◆ Problem to work on
Search the records for the string "simpa". Copy each line where it occurs.

◆ Input data
-- pv_equiv track=rewrite | github.com/gongtian1234/-offer | test33_二叉搜索树的后序遍历序列.py | verifySquenceOfBST
-- ===== SOURCE A (Python) =====
-- def verifySquenceOfBST(sequence):
--     if sequence==[]:
--         return True   # 因为空树也是搜索二叉树
--
--     rootNum = sequence.pop()
--     index = None      # 用来标记左右子树的分界线，指向的是右子树的节点位置
--     for i in range(len(sequence)):
--         if index is None and sequence[i]>rootNum:
--             index = i
--         if index is not None and sequence[i]<rootNum:
--             return False
--     leftRst = verifySquenceOfBST(sequence[:index])
--     rightRst = verifySquenceOfBST(sequence[index:])
--
--     return leftRst and rightRst
-- ===== SOURCE B (Python) =====
-- def verifySquenceOfBST(sequence):
--     # Single pass over the reversed sequence with a monotonic stack: O(n)
--     # instead of A's scan-and-recurse (quadratic, exponential on all-small splits).
--     root = None
--     stack = []
--     for v in reversed(sequence):
--         if root is not None and v > root:
--             return False
--         while stack and stack[-1] > v:
--             root = stack.pop()
--         stack.append(v)
--     return True
-- ===== Notes on version B (the rewrite author's own statement) =====
-- stated objective: faster
-- what changed: Replaced A's recursive find-split-then-check over slices (which re-scans each subtree and recurses twice when no element exceeds the root) by a single backward pass with a monotonic stack maintaining the current upper bound.
import Mathlib
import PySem

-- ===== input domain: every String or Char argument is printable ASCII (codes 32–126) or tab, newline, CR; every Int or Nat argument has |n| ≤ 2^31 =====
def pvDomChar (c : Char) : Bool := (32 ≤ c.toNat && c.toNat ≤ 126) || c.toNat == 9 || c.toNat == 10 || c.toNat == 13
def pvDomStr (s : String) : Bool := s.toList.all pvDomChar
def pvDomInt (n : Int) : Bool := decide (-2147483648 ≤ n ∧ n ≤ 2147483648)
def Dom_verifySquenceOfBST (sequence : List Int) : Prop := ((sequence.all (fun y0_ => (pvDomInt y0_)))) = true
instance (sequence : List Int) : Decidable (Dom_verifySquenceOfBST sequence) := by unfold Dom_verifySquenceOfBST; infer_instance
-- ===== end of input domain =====

-- B replaces A's recursive find-split-then-check over slices by a single backward
-- pass with a monotonic stack (objective: faster, measured).
-- A mutates its argument (pop()); the equivalence proved here is about the return value only.

-- ===== PORT A =====
-- the 'for i in range(len(sequence))' loop of A: state = (index : Option Nat, position i);
-- result none = the early 'return False', some index = loop finished.
def loopA (xs : List Int) (rootNum : Int) (index : Option Nat) (i : Nat) : Option (Option Nat) :=
  match xs with
  | [] => some index
  | v :: rest =>
    let index' := if index.isNone && decide (rootNum < v) then some i else index
    if index'.isSome && decide (v < rootNum) then none
    else loopA rest rootNum index' (i + 1)

-- 'sequence.pop()' = getLast / dropLast; the slices sequence[:index] / sequence[index:] are
-- take / drop (index is either None — whole list both times, as in Python — or an in-range
-- non-negative position, where Python slicing and take/drop agree exactly).
def verifySquenceOfBST (sequence : List Int) : Bool :=
  if h : sequence = [] then true
  else
    let rootNum := sequence.getLast h
    let rest := sequence.dropLast
    match loopA rest rootNum none 0 with
    | none => false
    | some none =>
        let leftRst := verifySquenceOfBST rest
        let rightRst := verifySquenceOfBST rest
        leftRst && rightRst
    | some (some i) =>
        let leftRst := verifySquenceOfBST (rest.take i)
        let rightRst := verifySquenceOfBST (rest.drop i)
        leftRst && rightRst
termination_by sequence.length
decreasing_by
  all_goals
    have hpos : 0 < sequence.length := List.length_pos_iff.mpr h
    simp [List.length_dropLast, List.length_take, List.length_drop]
    omega

-- ===== PORT B =====
-- the inner 'while stack and stack[-1] > v' loop of Source B (stack top = list head here)
def popLoop (v : Int) (root : Option Int) (stack : List Int) : Option Int × List Int :=
  match stack with
  | [] => (root, [])
  | t :: rest => if v < t then popLoop v (some t) rest else (root, t :: rest)

-- the 'for v in reversed(sequence)' loop of Source B
def loopB (xs : List Int) (root : Option Int) (stack : List Int) : Bool :=
  match xs with
  | [] => true
  | v :: rest =>
    if (match root with | some r => decide (r < v) | none => false) then false
    else
      let p := popLoop v root stack
      loopB rest p.1 (v :: p.2)

def verifySquenceOfBST_alt (sequence : List Int) : Bool :=
  loopB sequence.reverse none []

-- ===== PRECONDITION & SPEC =====
def Spec_verifySquenceOfBST (sequence : List Int) (out : Bool) : Prop := out = verifySquenceOfBST_alt sequence
instance (sequence : List Int) (out : Bool) : Decidable (Spec_verifySquenceOfBST sequence out) := by unfold Spec_verifySquenceOfBST; infer_instance

-- ===== CLAIM (what is proved, stated in full; the proofs are below) =====
def Claim_equal_verifySquenceOfBST : Prop := ∀ (sequence : List Int), Dom_verifySquenceOfBST sequence → Spec_verifySquenceOfBST sequence (verifySquenceOfBST sequence)

-- ===== LEMMAS AND PROOFS =====

-- x ≤ the optional bound (none = +infinity)
def obLE (x : Int) (b : Option Int) : Prop := match b with | none => True | some r => x ≤ r

-- a ≤ b on optional bounds
def obLEo (a b : Option Int) : Prop := b = none ∨ (∃ x y, a = some x ∧ b = some y ∧ x ≤ y)

-- one iteration of Source B's main loop as a state transformer (none = returned False)
def stepB (v : Int) (s : Option Int × List Int) : Option (Option Int × List Int) :=
  if (match s.1 with | some r => decide (r < v) | none => false) then none
  else some ((popLoop v s.1 s.2).1, v :: (popLoop v s.1 s.2).2)

def runB (xs : List Int) (s : Option Int × List Int) : Option (Option Int × List Int) :=
  match xs with
  | [] => some s
  | v :: rest => match stepB v s with | none => none | some s' => runB rest s'

lemma loopB_eq_runB : ∀ (xs : List Int) (b : Option Int) (st : List Int),
    loopB xs b st = (runB xs (b, st)).isSome := by
  intro xs
  induction xs with
  | nil => intro b st; simp [loopB, runB]
  | cons v rest ih =>
    intro b st
    simp only [loopB, runB, stepB]
    cases b with
    | none => simp only []; exact ih _ _
    | some r =>
      by_cases h : r < v
      · simp [h]
      · simp [h, ih] 

lemma runB_append : ∀ (xs ys : List Int) (s : Option Int × List Int),
    runB (xs ++ ys) s = (runB xs s).bind (runB ys) := by
  intro xs
  induction xs with
  | nil => intro ys s; simp [runB]
  | cons v rest ih =>
    intro ys s
    simp only [List.cons_append, runB]
    cases stepB v s with
    | none => simp
    | some s' => simp [ih] 

lemma popLoop_snd : ∀ (st : List Int) (v : Int) (b : Option Int),
    (popLoop v b st).2 = st.dropWhile (fun t => decide (v < t)) := by
  intro st
  induction st with
  | nil => intro v b; simp [popLoop]
  | cons t rest ih =>
    intro v b
    by_cases h : v < t
    · simp [popLoop, h, List.dropWhile, ih]
    · simp [popLoop, h, List.dropWhile] 

lemma popLoop_fst : ∀ (st : List Int) (v : Int) (b : Option Int),
    (popLoop v b st).1 = b ∨ ∃ t, t ∈ st ∧ (popLoop v b st).1 = some t ∧ v < t := by
  intro st
  induction st with
  | nil => intro v b; simp [popLoop]
  | cons t rest ih =>
    intro v b
    by_cases h : v < t
    · simp only [popLoop, if_pos h]
      rcases ih v (some t) with h1 | ⟨u, hu, he, hv⟩
      · exact Or.inr ⟨t, by simp, h1, h⟩
      · exact Or.inr ⟨u, by simp [hu], he, hv⟩
    · simp [popLoop, h] 

lemma popLoop_append : ∀ (p2 : List Int) (v : Int) (b : Option Int) (junk : List Int),
    popLoop v b (p2 ++ junk) =
      if (popLoop v b p2).2 = [] then popLoop v (popLoop v b p2).1 junk
      else ((popLoop v b p2).1, (popLoop v b p2).2 ++ junk) := by
  intro p2
  induction p2 with
  | nil => intro v b junk; simp [popLoop]
  | cons t rest ih =>
    intro v b junk
    by_cases h : v < t
    · simp only [List.cons_append, popLoop, if_pos h]
      exact ih v (some t) junk
    · simp [popLoop, h] 

lemma popLoop_all_gt : ∀ (st : List Int) (v : Int) (b : Option Int) (h : st ≠ []),
    (∀ t ∈ st, v < t) → popLoop v b st = (some (st.getLast h), []) := by
  intro st
  induction st with
  | nil => intro v b h; exact absurd rfl h
  | cons t rest ih =>
    intro v b h hall
    have ht : v < t := hall t (by simp)
    cases rest with
    | nil => simp [popLoop, ht]
    | cons u rest2 =>
      have e1 : popLoop v b (t :: u :: rest2) = popLoop v (some t) (u :: rest2) := by
        conv_lhs => rw [popLoop]
        rw [if_pos ht]
      rw [e1, ih v (some t) (by simp) (fun x hx => hall x (by simp [hx]))]
      simp [List.getLast_cons] 

lemma mem_dropWhile_le : ∀ (st : List Int) (v t : Int), List.Pairwise (· ≥ ·) st →
    t ∈ st.dropWhile (fun t => decide (v < t)) → t ≤ v := by
  intro st
  induction st with
  | nil => intro v t _ hm; simp [List.dropWhile] at hm
  | cons u rest ih =>
    intro v t hs hm
    rcases List.pairwise_cons.mp hs with ⟨hu, hrest⟩
    by_cases h : v < u
    · rw [List.dropWhile_cons_of_pos (by simpa using h)] at hm
      exact ih v t hrest hm
    · rw [List.dropWhile_cons_of_neg (by simpa using h)] at hm
      rcases List.mem_cons.mp hm with rfl | hm2
      · omega
      · have := hu t hm2; omega 

lemma sorted_dropWhile : ∀ (st : List Int) (v : Int), List.Pairwise (· ≥ ·) st →
    List.Pairwise (· ≥ ·) (v :: st.dropWhile (fun t => decide (v < t))) := by
  intro st v hs
  refine List.pairwise_cons.mpr ⟨fun t ht => mem_dropWhile_le st v t hs ht, ?_⟩
  exact List.Pairwise.sublist (List.dropWhile_sublist _) hs 

lemma dropWhile_dropWhile {α : Type} (p q : α → Bool) (l : List α)
    (h : ∀ x, q x = true → p x = true) :
    (l.dropWhile q).dropWhile p = l.dropWhile p := by
  induction l with
  | nil => simp
  | cons x rest ih =>
    by_cases hq : q x = true
    · rw [List.dropWhile_cons_of_pos hq, List.dropWhile_cons_of_pos (h x hq), ih]
    · rw [List.dropWhile_cons_of_neg (by simp [hq])] 

lemma popLoop_fst_eq : ∀ (st : List Int) (v : Int) (b : Option Int),
    (popLoop v b st).1 = match (st.takeWhile (fun t => decide (v < t))).getLast? with
      | none => b
      | some t => some t := by
  intro st
  induction st with
  | nil => intro v b; simp [popLoop]
  | cons t rest ih =>
    intro v b
    by_cases h : v < t
    · rw [List.takeWhile_cons_of_pos (by simpa using h)]
      have e1 : popLoop v b (t :: rest) = popLoop v (some t) rest := by
        conv_lhs => rw [popLoop]
        rw [if_pos h]
      rw [e1, ih v (some t)]
      rw [List.getLast?_cons]
      cases hgl : (rest.takeWhile (fun t => decide (v < t))).getLast? <;> simp [hgl]
    · rw [List.takeWhile_cons_of_neg (by simpa using h)]
      simp [popLoop, h]

lemma obLEo_refl : ∀ (b : Option Int), obLEo b b := by
  intro b; cases b with
  | none => exact Or.inl rfl
  | some x => exact Or.inr ⟨x, x, rfl, rfl, le_refl x⟩

lemma obLE_to_obLEo : ∀ (x : Int) (b : Option Int), obLE x b → obLEo (some x) b := by
  intro x b h; cases b with
  | none => exact Or.inl rfl
  | some y => exact Or.inr ⟨x, y, rfl, rfl, h⟩

lemma obLE_trans : ∀ (x : Int) (a b : Option Int), obLE x a → obLEo a b → obLE x b := by
  intro x a b h1 h2
  rcases h2 with rfl | ⟨u, y, rfl, rfl, huy⟩
  · trivial
  · simp only [obLE] at *; omega

def InvB (b : Option Int) (st : List Int) : Prop :=
  List.Pairwise (· ≥ ·) st ∧ ∀ t ∈ st, obLE t b

lemma popLoop_fst_obLEo : ∀ (st : List Int) (v : Int) (b : Option Int),
    (∀ t ∈ st, obLE t b) → obLEo (popLoop v b st).1 b := by
  intro st v b hm
  rcases popLoop_fst st v b with h | ⟨t, ht, he, _⟩
  · rw [h]; exact obLEo_refl b
  · rw [he]; exact obLE_to_obLEo t b (hm t ht)

lemma stepB_some_iff : ∀ (v : Int) (b : Option Int) (st : List Int) (s' : Option Int × List Int),
    stepB v (b, st) = some s' →
    obLE v b ∧ s' = ((popLoop v b st).1, v :: (popLoop v b st).2) := by
  intro v b st s' h
  unfold stepB at h
  cases b with
  | none =>
    exact ⟨trivial, (Option.some_inj.mp h).symm⟩
  | some r =>
    by_cases hr : r < v
    · simp [hr] at h
    · simp only [show (match some r with | some x => decide (x < v) | none => false) = decide (r < v) from rfl,
        decide_eq_true_eq, if_neg hr] at h
      exact ⟨by simp only [obLE]; omega, (Option.some_inj.mp h).symm⟩

lemma stepB_ok : ∀ (v : Int) (b : Option Int) (st : List Int), obLE v b →
    stepB v (b, st) = some ((popLoop v b st).1, v :: (popLoop v b st).2) := by
  intro v b st h
  unfold stepB
  cases b with
  | none => rfl
  | some r =>
    simp only [obLE] at h
    simp only [show (match some r with | some x => decide (x < v) | none => false) = decide (r < v) from rfl]
    rw [if_neg (by simp; omega)]

lemma stepB_inv : ∀ (v : Int) (b : Option Int) (st : List Int) (s' : Option Int × List Int),
    InvB b st → stepB v (b, st) = some s' → InvB s'.1 s'.2 := by
  intro v b st s' ⟨hs, hm⟩ h
  obtain ⟨hvb, rfl⟩ := stepB_some_iff v b st s' h
  constructor
  · simp only [popLoop_snd]
    exact sorted_dropWhile st v hs
  · intro t' ht'
    simp only [popLoop_snd] at ht'
    rcases popLoop_fst st v b with hf | ⟨t, htmem, hf, hvt⟩ <;> rw [hf]
    · rcases List.mem_cons.mp ht' with rfl | h2
      · exact hvb
      · exact hm t' ((List.dropWhile_sublist _).subset h2)
    · simp only [obLE]
      rcases List.mem_cons.mp ht' with rfl | h2
      · omega
      · have := mem_dropWhile_le st v t' hs h2; omega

◆ Reply
    · rw [List.dropWhile_cons_of_pos (by simpa using h)] at hm
    · rw [List.dropWhile_cons_of_neg (by simpa using h)] at hm
    · rw [List.takeWhile_cons_of_pos (by simpa using h)]
    · rw [List.takeWhile_cons_of_neg (by simpa using h)]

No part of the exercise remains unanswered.